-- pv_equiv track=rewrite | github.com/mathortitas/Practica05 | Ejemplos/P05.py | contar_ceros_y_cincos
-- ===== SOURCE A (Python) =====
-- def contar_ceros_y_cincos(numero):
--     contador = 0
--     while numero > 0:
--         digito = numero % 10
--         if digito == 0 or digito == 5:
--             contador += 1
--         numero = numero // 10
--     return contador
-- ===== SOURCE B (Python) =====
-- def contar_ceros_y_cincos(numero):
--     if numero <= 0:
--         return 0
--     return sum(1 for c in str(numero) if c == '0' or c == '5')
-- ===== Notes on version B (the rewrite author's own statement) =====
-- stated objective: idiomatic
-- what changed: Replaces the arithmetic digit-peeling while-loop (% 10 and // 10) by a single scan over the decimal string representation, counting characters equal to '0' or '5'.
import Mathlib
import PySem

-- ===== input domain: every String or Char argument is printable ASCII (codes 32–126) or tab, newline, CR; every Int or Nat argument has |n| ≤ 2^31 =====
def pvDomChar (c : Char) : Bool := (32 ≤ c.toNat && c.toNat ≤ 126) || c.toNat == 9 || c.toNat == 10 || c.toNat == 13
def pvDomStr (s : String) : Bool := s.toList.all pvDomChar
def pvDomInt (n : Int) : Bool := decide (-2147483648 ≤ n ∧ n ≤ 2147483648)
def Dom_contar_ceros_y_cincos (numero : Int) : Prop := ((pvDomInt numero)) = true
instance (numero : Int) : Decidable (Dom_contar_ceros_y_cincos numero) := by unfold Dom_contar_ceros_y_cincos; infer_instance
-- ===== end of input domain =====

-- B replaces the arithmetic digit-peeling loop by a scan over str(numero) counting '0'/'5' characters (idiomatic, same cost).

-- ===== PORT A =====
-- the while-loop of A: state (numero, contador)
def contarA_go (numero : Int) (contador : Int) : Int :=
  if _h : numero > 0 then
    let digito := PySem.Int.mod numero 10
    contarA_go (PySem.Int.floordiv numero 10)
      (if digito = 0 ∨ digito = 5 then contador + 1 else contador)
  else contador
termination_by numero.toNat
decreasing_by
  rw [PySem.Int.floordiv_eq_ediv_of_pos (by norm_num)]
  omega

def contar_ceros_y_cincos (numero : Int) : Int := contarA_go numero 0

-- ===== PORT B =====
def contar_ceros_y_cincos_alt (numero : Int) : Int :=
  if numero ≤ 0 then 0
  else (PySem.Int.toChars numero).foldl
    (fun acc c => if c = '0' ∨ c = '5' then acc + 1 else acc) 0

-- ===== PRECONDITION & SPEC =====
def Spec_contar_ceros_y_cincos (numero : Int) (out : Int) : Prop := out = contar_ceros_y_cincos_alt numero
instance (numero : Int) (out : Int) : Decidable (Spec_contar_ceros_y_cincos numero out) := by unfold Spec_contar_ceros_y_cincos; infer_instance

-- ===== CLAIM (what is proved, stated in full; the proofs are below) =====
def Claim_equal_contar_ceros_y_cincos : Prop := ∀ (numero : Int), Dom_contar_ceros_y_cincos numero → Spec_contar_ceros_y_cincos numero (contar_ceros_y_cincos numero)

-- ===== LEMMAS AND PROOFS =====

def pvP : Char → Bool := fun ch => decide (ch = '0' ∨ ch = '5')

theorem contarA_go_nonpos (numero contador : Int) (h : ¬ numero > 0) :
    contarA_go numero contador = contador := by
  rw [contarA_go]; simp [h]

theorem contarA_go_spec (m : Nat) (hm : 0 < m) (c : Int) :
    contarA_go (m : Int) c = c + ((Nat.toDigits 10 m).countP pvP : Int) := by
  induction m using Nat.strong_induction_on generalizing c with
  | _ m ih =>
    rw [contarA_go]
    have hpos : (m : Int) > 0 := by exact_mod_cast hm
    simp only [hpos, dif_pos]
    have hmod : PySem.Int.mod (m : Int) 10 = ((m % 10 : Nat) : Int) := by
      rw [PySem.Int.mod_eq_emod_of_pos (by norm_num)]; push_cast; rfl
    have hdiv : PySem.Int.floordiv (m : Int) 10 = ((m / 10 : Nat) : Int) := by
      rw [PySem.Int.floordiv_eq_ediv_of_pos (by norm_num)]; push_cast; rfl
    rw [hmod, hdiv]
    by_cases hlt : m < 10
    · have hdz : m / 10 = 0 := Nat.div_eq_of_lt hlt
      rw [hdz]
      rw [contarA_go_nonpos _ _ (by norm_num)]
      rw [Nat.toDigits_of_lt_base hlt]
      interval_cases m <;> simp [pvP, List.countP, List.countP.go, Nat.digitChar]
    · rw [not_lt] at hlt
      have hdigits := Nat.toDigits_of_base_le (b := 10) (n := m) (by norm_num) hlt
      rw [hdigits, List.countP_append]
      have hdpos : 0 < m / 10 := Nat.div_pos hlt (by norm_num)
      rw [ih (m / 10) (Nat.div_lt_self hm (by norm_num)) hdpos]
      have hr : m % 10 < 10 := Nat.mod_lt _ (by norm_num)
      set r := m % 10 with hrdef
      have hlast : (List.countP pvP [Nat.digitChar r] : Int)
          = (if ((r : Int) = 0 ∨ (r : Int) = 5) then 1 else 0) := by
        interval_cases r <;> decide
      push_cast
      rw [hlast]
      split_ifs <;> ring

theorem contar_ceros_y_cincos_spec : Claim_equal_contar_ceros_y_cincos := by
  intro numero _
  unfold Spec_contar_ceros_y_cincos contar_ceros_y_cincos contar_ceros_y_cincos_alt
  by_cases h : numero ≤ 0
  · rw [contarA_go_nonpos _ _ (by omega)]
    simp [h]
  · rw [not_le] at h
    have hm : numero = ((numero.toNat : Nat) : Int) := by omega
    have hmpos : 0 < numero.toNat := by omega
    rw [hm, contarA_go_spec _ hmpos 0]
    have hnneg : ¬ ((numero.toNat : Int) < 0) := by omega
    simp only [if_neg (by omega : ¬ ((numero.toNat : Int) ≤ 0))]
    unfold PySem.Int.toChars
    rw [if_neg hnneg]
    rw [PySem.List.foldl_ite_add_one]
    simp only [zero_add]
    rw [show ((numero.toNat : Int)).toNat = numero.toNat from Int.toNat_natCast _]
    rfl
* * *
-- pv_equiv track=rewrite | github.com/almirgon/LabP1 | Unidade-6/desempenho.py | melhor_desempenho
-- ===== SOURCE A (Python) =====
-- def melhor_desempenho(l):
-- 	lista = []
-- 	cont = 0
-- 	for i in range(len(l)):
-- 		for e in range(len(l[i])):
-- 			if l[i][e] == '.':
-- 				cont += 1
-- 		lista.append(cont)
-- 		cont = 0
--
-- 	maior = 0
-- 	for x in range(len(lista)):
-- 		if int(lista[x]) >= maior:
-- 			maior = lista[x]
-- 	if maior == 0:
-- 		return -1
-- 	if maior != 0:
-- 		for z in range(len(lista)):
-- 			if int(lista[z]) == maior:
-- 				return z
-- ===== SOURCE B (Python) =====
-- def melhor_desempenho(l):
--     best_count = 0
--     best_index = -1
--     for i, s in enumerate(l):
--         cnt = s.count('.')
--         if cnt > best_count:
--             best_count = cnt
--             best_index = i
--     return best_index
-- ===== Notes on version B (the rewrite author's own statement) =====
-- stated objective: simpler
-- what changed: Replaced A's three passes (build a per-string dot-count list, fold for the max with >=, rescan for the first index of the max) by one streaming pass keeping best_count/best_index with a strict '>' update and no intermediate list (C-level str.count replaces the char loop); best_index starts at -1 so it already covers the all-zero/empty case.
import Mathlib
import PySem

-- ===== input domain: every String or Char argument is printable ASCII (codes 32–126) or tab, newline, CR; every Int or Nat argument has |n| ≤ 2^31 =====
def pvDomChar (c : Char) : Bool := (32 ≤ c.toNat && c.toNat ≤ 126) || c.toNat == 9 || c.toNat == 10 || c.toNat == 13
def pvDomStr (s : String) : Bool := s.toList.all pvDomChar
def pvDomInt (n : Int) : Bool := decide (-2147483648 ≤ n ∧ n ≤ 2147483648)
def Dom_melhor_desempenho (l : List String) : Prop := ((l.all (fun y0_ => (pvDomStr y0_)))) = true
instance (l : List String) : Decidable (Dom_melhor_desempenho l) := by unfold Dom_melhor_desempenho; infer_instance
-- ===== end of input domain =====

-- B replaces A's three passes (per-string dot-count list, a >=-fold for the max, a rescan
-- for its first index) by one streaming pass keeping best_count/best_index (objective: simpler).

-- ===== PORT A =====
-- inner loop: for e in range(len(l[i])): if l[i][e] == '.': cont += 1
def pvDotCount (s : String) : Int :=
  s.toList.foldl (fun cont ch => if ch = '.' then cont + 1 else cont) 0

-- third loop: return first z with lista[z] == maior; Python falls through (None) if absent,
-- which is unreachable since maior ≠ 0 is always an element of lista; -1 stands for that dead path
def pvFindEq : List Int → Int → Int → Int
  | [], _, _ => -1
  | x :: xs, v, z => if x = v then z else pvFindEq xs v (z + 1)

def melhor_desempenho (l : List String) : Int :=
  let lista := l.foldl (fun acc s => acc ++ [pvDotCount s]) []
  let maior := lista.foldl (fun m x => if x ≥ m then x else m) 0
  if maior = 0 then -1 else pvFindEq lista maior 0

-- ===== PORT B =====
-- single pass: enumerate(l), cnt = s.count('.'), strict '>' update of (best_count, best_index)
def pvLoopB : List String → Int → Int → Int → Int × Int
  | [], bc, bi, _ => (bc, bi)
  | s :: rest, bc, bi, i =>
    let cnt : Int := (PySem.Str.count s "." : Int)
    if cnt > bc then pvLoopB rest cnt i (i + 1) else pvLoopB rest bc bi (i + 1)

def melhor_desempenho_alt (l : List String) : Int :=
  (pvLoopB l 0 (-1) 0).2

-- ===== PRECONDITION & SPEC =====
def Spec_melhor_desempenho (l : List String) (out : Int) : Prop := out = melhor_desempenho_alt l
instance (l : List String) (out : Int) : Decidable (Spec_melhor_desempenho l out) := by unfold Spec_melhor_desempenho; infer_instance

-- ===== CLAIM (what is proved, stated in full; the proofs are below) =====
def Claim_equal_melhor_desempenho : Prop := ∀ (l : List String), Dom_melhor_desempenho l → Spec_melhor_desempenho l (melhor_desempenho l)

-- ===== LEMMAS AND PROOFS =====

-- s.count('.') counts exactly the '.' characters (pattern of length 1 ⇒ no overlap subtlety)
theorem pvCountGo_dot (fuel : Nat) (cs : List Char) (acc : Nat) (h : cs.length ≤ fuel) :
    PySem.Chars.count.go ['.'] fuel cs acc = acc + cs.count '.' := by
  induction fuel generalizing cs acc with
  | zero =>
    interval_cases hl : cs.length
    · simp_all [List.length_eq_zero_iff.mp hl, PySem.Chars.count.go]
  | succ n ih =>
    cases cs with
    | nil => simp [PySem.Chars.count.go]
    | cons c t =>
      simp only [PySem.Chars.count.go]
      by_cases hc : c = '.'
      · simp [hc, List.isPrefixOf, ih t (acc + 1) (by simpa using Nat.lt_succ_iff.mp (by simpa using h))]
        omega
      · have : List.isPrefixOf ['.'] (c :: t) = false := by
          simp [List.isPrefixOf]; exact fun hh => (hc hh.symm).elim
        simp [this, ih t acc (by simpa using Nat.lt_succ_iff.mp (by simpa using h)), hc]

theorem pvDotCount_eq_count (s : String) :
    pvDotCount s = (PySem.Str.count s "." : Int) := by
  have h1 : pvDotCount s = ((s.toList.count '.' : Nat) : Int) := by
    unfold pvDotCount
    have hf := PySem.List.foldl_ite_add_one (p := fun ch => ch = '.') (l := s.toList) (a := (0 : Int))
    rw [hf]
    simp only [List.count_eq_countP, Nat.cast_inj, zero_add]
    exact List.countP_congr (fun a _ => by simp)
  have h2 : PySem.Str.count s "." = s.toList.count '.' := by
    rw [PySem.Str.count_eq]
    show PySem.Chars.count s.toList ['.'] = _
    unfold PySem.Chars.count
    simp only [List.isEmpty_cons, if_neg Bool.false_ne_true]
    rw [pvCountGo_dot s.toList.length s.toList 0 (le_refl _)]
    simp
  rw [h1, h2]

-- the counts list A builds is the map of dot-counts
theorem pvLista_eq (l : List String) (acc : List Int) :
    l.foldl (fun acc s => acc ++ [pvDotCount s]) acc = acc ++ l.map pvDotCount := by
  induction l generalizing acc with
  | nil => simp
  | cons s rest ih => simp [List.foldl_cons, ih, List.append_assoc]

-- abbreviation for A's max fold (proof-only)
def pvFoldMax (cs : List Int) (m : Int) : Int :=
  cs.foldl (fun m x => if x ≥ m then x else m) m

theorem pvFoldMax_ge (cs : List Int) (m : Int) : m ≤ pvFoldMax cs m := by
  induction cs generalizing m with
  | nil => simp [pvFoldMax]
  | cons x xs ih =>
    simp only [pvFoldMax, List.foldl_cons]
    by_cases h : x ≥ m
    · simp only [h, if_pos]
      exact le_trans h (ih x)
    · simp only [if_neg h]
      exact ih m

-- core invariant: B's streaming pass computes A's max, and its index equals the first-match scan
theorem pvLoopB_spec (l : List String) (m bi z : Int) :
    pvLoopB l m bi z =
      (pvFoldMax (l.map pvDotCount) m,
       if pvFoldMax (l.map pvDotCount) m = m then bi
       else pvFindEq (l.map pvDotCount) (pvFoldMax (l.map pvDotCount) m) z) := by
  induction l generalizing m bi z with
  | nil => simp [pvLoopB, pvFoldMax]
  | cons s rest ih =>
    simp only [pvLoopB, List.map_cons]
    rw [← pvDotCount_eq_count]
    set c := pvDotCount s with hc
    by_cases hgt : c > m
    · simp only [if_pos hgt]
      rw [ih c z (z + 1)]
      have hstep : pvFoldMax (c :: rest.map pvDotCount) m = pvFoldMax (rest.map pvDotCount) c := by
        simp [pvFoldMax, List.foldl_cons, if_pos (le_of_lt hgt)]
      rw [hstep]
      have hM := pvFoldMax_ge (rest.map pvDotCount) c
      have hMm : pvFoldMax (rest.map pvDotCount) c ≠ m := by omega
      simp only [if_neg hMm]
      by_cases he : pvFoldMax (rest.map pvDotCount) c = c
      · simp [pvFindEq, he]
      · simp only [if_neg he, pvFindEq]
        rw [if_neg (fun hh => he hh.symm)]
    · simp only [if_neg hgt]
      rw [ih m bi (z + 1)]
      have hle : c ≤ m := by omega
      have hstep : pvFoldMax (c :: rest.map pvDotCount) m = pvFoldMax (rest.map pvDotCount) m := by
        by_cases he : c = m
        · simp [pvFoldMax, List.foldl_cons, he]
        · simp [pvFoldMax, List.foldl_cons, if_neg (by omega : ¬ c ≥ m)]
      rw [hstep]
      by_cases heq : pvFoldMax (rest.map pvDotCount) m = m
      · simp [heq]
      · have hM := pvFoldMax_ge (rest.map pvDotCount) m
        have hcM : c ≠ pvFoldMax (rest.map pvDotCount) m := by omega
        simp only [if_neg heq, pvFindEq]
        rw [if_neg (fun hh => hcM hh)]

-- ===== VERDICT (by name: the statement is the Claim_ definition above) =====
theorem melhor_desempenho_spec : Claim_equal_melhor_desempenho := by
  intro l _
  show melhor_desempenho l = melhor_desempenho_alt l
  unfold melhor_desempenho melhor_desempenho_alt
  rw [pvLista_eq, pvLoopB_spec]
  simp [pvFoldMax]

Exercise details: Using only the listing above, restate exactly the lines from the line containing "-- pv_equiv track=rewrite | github.com/mathortitas/Practica05" through the line containing "c == '0' or c == '5')", both included.

Answer to the exercise:
-- pv_equiv track=rewrite | github.com/mathortitas/Practica05 | Ejemplos/P05.py | contar_ceros_y_cincos
-- ===== SOURCE A (Python) =====
-- def contar_ceros_y_cincos(numero):
--     contador = 0
--     while numero > 0:
--         digito = numero % 10
--         if digito == 0 or digito == 5:
--             contador += 1
--         numero = numero // 10
--     return contador
-- ===== SOURCE B (Python) =====
-- def contar_ceros_y_cincos(numero):
--     if numero <= 0:
--         return 0
--     return sum(1 for c in str(numero) if c == '0' or c == '5')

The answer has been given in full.